Here’s why I think so: when my 77 year-old mother spent a month in an Ontario hospital, the surgeon whose care she was under seemed reluctant to help her. I suspect it was because he thought she would be better off not surviving her illness. That’s a choice some families might have made, but my mother wanted to survive and it was my job to advocate for her.
The day that I came up against a toxic dyad started like this: I came to the hospital in the morning and found my mother unresponsive. When I raised the alarm, I was told the culprit was her pain medication. I accepted the nurses’ explanation at first, but when she didn’t improve, I started making a nuisance of myself. Hours went by and my mother’s nurses looked worried, but did nothing. When I went home that night, I was probably as anguished and vexed as I’ve ever been in my life.
The next morning, I was told she’d suffered a severe stroke–her MRI showed a sizeable black spot in her brain–and that the window of opportunity, when the stroke could have been mitigated, had passed. When I asked why the nurses hadn’t done anything the previous day, I was stonewalled. It was only months later that the head of a healthcare workers’ union gave me an explanation. My mother’s surgeon was having an affair with a charge nurse who had the power to change nurses’ shifts, cancel holidays and generally make their lives miserable. The nurses on duty that day didn’t act because they knew if they went against the surgeon’s wishes they would be punished by his mistress.

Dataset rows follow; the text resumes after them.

-- pv_equiv track=rewrite | github.com/lrobidou/findere | src/drafts/analyseSubK.py | reconstituer
-- ===== SOURCE A (Python) =====
-- def reconstituer(liste_pos_stretch, maxlen):
--     reconstit = []
--     debut = 0
--     for pos_stretch, fin_stretch in liste_pos_stretch:
--         if pos_stretch is not None:
--             reconstit += [0 for _ in range(pos_stretch - debut)]
--             if fin_stretch != maxlen:
--                 reconstit += [1 for _ in range(fin_stretch - pos_stretch)]
--             else:
--                 reconstit += [1 for _ in range(maxlen - pos_stretch)]
--         else:
--             reconstit += [0 for _ in range(maxlen - debut)]
--         debut = fin_stretch
--     return reconstit
-- ===== SOURCE B (Python) =====
-- def reconstituer(liste_pos_stretch, maxlen):
--     # phase 1: absolute [a, b) coordinates of the 1-intervals in the output
--     ones = []
--     off = 0
--     debut = 0
--     for pos_stretch, fin_stretch in liste_pos_stretch:
--         if pos_stretch is not None:
--             off += max(pos_stretch - debut, 0)
--             n1 = max(fin_stretch - pos_stretch, 0)
--             ones.append((off, off + n1))
--             off += n1
--         else:
--             off += max(maxlen - debut, 0)
--         debut = fin_stretch
--     # phase 2: paint the 1-intervals onto a zero canvas by slice assignment
--     out = [0] * off
--     for a, b in ones:
--         out[a:b] = [1] * (b - a)
--     return out
-- ===== Notes on version B (the rewrite author's own statement) =====
-- stated objective: alternative
-- what changed: B never emits runs while scanning: a first pass only computes the absolute [a,b) coordinates of the 1-intervals in output space, then B allocates a zero canvas of the final length and paints each interval onto it by slice assignment, instead of A's cursor-driven sequential emission of 0/1 runs; the canvas is built by one bulk [0]*off allocation rather than repeated list appends.
import Mathlib
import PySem

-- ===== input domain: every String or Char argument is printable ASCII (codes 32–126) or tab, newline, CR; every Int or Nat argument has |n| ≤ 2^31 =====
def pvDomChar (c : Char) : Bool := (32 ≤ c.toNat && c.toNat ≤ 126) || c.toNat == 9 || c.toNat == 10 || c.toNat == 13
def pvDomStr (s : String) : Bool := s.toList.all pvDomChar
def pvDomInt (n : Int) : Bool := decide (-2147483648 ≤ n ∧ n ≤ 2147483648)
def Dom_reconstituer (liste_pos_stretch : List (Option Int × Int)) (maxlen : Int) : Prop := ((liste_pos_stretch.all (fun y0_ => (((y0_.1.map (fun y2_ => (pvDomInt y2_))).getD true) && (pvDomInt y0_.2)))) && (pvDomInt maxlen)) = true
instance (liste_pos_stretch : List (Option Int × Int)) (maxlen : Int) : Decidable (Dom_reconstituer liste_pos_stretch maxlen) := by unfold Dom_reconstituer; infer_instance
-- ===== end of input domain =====

-- B first computes the absolute output coordinates of the 1-intervals, then paints
-- them onto a zero canvas by slice assignment (alternative algorithm, similar cost).

-- ===== PORT A =====
-- 'reconstit += [0 for _ in range(k)]': range of a non-positive bound is empty; Int.toNat clamps likewise
def pvGoA (maxlen : Int) : List (Option Int × Int) → List Int → Int → List Int
  | [], acc, _ => acc
  | (pos?, fin) :: rest, acc, debut =>
    match pos? with
    | some pos =>
        pvGoA maxlen rest
          (acc ++ List.replicate (pos - debut).toNat 0 ++
            (if fin ≠ maxlen then List.replicate (fin - pos).toNat 1
             else List.replicate (maxlen - pos).toNat 1)) fin
    | none => pvGoA maxlen rest (acc ++ List.replicate (maxlen - debut).toNat 0) fin

def reconstituer (liste_pos_stretch : List (Option Int × Int)) (maxlen : Int) : List Int :=
  pvGoA maxlen liste_pos_stretch [] 0

-- ===== PORT B =====
-- phase 1 of Source B: scan, returning (ones intervals, total output length off)
def pvScan (maxlen : Int) : List (Option Int × Int) → List (Int × Int) → Int → Int → (List (Int × Int) × Int)
  | [], ones, _, off => (ones, off)
  | (pos?, fin) :: rest, ones, debut, off =>
    match pos? with
    | some pos =>
        let o1 := off + max (pos - debut) 0
        let n1 := max (fin - pos) 0
        pvScan maxlen rest (ones ++ [(o1, o1 + n1)]) fin (o1 + n1)
    | none => pvScan maxlen rest ones fin (off + max (maxlen - debut) 0)

-- phase 2 of Source B: out = [0]*off; for a, b in ones: out[a:b] = [1]*(b-a)
-- slice assignment with 0 ≤ a ≤ b ≤ len(out) (always the case here) is take/replicate/drop
def pvSplice (canvas : List Int) (a b : Int) : List Int :=
  canvas.take a.toNat ++ List.replicate (b - a).toNat 1 ++ canvas.drop b.toNat

def reconstituer_alt (liste_pos_stretch : List (Option Int × Int)) (maxlen : Int) : List Int :=
  let s := pvScan maxlen liste_pos_stretch [] 0 0
  s.1.foldl (fun canvas p => pvSplice canvas p.1 p.2) (List.replicate s.2.toNat 0)

-- ===== PRECONDITION & SPEC =====
def Spec_reconstituer (liste_pos_stretch : List (Option Int × Int)) (maxlen : Int) (out : List Int) : Prop := out = reconstituer_alt liste_pos_stretch maxlen
instance (liste_pos_stretch : List (Option Int × Int)) (maxlen : Int) (out : List Int) : Decidable (Spec_reconstituer liste_pos_stretch maxlen out) := by unfold Spec_reconstituer; infer_instance

-- ===== CLAIM (what is proved, stated in full; the proofs are below) =====
def Claim_equal_reconstituer : Prop := ∀ (liste_pos_stretch : List (Option Int × Int)) (maxlen : Int), Dom_reconstituer liste_pos_stretch maxlen → Spec_reconstituer liste_pos_stretch maxlen (reconstituer liste_pos_stretch maxlen)

-- ===== LEMMAS AND PROOFS =====

-- run expansion of an interval list between offsets o and L
def pvExpand : List (Int × Int) → Int → Int → List Int
  | [], o, L => List.replicate (L - o).toNat 0
  | (a, b) :: r, o, L =>
      List.replicate (a - o).toNat 0 ++ List.replicate (b - a).toNat 1 ++ pvExpand r b L

-- well-formed consecutive interval chain in [o, L]
def pvC : Int → List (Int × Int) → Int → Prop
  | o, [], L => o ≤ L
  | o, (a, b) :: r, L => o ≤ a ∧ a ≤ b ∧ pvC b r L

theorem pvC_mono (iv : List (Int × Int)) (o m L : Int) (h : o ≤ m) (hc : pvC m iv L) :
    pvC o iv L := by
  cases iv with
  | nil => simp only [pvC] at *; omega
  | cons hd tl =>
    obtain ⟨a, b⟩ := hd
    obtain ⟨ha, hb, hcc⟩ := hc
    exact ⟨by omega, hb, hcc⟩

theorem pvC_bounds : ∀ (iv : List (Int × Int)) (o L : Int), pvC o iv L →
    o ≤ L ∧ ∀ p ∈ iv, o ≤ p.1 ∧ p.1 ≤ p.2 ∧ p.2 ≤ L := by
  intro iv
  induction iv with
  | nil => intro o L h; exact ⟨h, by simp⟩
  | cons hd tl ih =>
    intro o L h
    obtain ⟨a, b⟩ := hd
    obtain ⟨h1, h2, h3⟩ := h
    obtain ⟨hbL, hall⟩ := ih b L h3
    refine ⟨by omega, ?_⟩
    intro p hp
    rcases List.mem_cons.mp hp with rfl | hp
    · exact ⟨h1, h2, hbL⟩
    · have := hall p hp; exact ⟨by omega, this.2.1, this.2.2⟩

theorem pvScan_acc (maxlen : Int) (l : List (Option Int × Int)) :
    ∀ (ones : List (Int × Int)) (d o : Int),
      pvScan maxlen l ones d o =
        (ones ++ (pvScan maxlen l [] d o).1, (pvScan maxlen l [] d o).2) := by
  induction l with
  | nil => intro ones d o; simp [pvScan]
  | cons h t ih =>
    intro ones d o
    obtain ⟨pos?, fin⟩ := h
    cases pos? with
    | none => simp only [pvScan]; rw [ih]
    | some pos =>
      simp only [pvScan]
      rw [ih (ones ++ _), ih ([] ++ _)]
      simp

-- the scan produces a well-formed chain
theorem pvScan_C (maxlen : Int) (l : List (Option Int × Int)) :
    ∀ (d o : Int), pvC o (pvScan maxlen l [] d o).1 (pvScan maxlen l [] d o).2 := by
  induction l with
  | nil => intro d o; simp [pvScan, pvC]
  | cons h t ih =>
    intro d o
    obtain ⟨pos?, fin⟩ := h
    cases pos? with
    | none =>
      simp only [pvScan]
      exact pvC_mono _ _ _ _ (by omega) (ih fin (o + max (maxlen - d) 0))
    | some pos =>
      simp only [pvScan, List.nil_append]
      rw [pvScan_acc maxlen t [(o + max (pos - d) 0, o + max (pos - d) 0 + max (fin - pos) 0)]]
      simp only [List.singleton_append]
      exact ⟨by omega, by omega, ih fin (o + max (pos - d) 0 + max (fin - pos) 0)⟩

-- prepend zeros to an expansion starting later
theorem pvExpand_shift (iv : List (Int × Int)) (o m L : Int)
    (hom : o ≤ m) (hc : pvC m iv L) :
    pvExpand iv o L = List.replicate (m - o).toNat 0 ++ pvExpand iv m L := by
  cases iv with
  | nil =>
    simp only [pvExpand, pvC] at *
    rw [show (L - o).toNat = (m - o).toNat + (L - m).toNat by omega, List.replicate_add]
  | cons hd tl =>
    obtain ⟨a, b⟩ := hd
    obtain ⟨h1, h2, h3⟩ := hc
    simp only [pvExpand]
    rw [show (a - o).toNat = (m - o).toNat + (a - m).toNat by omega, List.replicate_add]
    simp only [List.append_assoc]

-- the A-side recursion expands the scanned intervals
theorem pvGoA_expand (maxlen : Int) (l : List (Option Int × Int)) :
    ∀ (acc : List Int) (d o : Int),
      pvGoA maxlen l acc d =
        acc ++ pvExpand (pvScan maxlen l [] d o).1 o (pvScan maxlen l [] d o).2 := by
  induction l with
  | nil => intro acc d o; simp [pvGoA, pvScan, pvExpand]
  | cons h t ih =>
    intro acc d o
    obtain ⟨pos?, fin⟩ := h
    cases pos? with
    | none =>
      simp only [pvGoA, pvScan]
      rw [ih _ fin (o + max (maxlen - d) 0)]
      rw [pvExpand_shift _ o (o + max (maxlen - d) 0) _ (by omega)
            (pvScan_C maxlen t fin (o + max (maxlen - d) 0))]
      rw [show (o + max (maxlen - d) 0 - o).toNat = (maxlen - d).toNat by omega]
      simp [List.append_assoc]
    | some pos =>
      simp only [pvGoA, pvScan, List.nil_append]
      rw [pvScan_acc maxlen t [(o + max (pos - d) 0, o + max (pos - d) 0 + max (fin - pos) 0)]]
      simp only [List.singleton_append]
      rw [ih _ fin (o + max (pos - d) 0 + max (fin - pos) 0)]
      simp only [pvExpand]
      rw [show (o + max (pos - d) 0 - o).toNat = (pos - d).toNat by omega]
      rw [show (o + max (pos - d) 0 + max (fin - pos) 0 - (o + max (pos - d) 0)).toNat
            = (fin - pos).toNat by omega]
      by_cases hfm : fin = maxlen
      · subst hfm; simp [List.append_assoc]
      · simp [hfm, List.append_assoc]

-- painting the intervals of a well-formed chain onto a zero canvas equals expanding it
theorem pvFold_eq : ∀ (iv : List (Int × Int)) (done : List Int) (o L : Int),
    (done.length : Int) = o → pvC o iv L →
    iv.foldl (fun c p => pvSplice c p.1 p.2) (done ++ List.replicate (L - o).toNat 0)
      = done ++ pvExpand iv o L := by
  intro iv
  induction iv with
  | nil => intro done o L _ _; simp [pvExpand]
  | cons hd tl ih =>
    intro done o L hlen hc
    obtain ⟨a, b⟩ := hd
    obtain ⟨h1, h2, h3⟩ := hc
    obtain ⟨hbL, -⟩ := pvC_bounds tl b L h3
    have ho : 0 ≤ o := by omega
    simp only [List.foldl_cons]
    have hsplice :
        pvSplice (done ++ List.replicate (L - o).toNat 0) a b
          = (done ++ List.replicate (a - o).toNat 0 ++ List.replicate (b - a).toNat 1)
              ++ List.replicate (L - b).toNat 0 := by
      unfold pvSplice
      have hta : a.toNat = done.length + (a - o).toNat := by omega
      have htb : b.toNat = done.length + (b - o).toNat := by omega
      rw [hta, htb, List.take_append, List.drop_append, List.take_replicate,
          List.drop_replicate, List.take_of_length_le (by omega),
          List.drop_of_length_le (by omega)]
      rw [show min (done.length + (a - o).toNat - done.length) (L - o).toNat
            = (a - o).toNat by omega,
          show (L - o).toNat - (done.length + (b - o).toNat - done.length)
            = (L - b).toNat by omega]
      simp [List.append_assoc]
    rw [hsplice, ih (done ++ List.replicate (a - o).toNat 0 ++ List.replicate (b - a).toNat 1)
          b L (by simp; omega) h3]
    simp [pvExpand, List.append_assoc]

-- ===== VERDICT (by name: the statement is the Claim_ definition above) =====
theorem reconstituer_spec : Claim_equal_reconstituer := by
  intro l maxlen _
  unfold Spec_reconstituer reconstituer reconstituer_alt
  rw [pvGoA_expand maxlen l [] 0 0, List.nil_append]
  have := pvFold_eq (pvScan maxlen l [] 0 0).1 [] 0 (pvScan maxlen l [] 0 0).2
    (by simp) (pvScan_C maxlen l 0 0)
  simp only [List.nil_append, Int.sub_zero] at this
  exact this.symm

So life and death hung in the balance for my family as well. However, the difference between our experience and Aulakh’s is this: Aulakh wasn’t a victim. She made the decision to become involved with a married man as did Davenport, who was married herself. Playing musical beds when partners are married can be thrilling, but it’s not a game for sensitive souls. I suspect at least some of the grief and anger in the Star’s newsroom is in recognition of Aulakh’s underlying, and perhaps surprising, fragility.
However, it’s also surprising that some otherwise intelligent people aren’t making other connections here. It’s no secret that the thrill of adultery isn’t so different from the thrill of gambling, extreme sports or online porn. Our brain’s pleasure centres are stimulated by risk–especially sexual risk–and so instead of throwing die, taking drugs or drinking alcohol (like, let’s say, Rob Ford), participants dose themselves with their body’s own chemicals.
Or, instead of playing bondage games (like, let’s say, Jian Ghomeshi), the secret knowledge that is the pleasure of betrayal can rev up our brain’s neurotransmitters, making it especially seductive. What’s important here is that the players in this drama aren’t so different from the crackheads and sex fiends they root out and demonize on a regular basis.
I’m not surprised–haloes can get heavy sometimes–but let’s hope this tragedy does at least one thing: gets the Star’s journalists to stop the cheap paparazzi-ism and heavy-handed moralizing.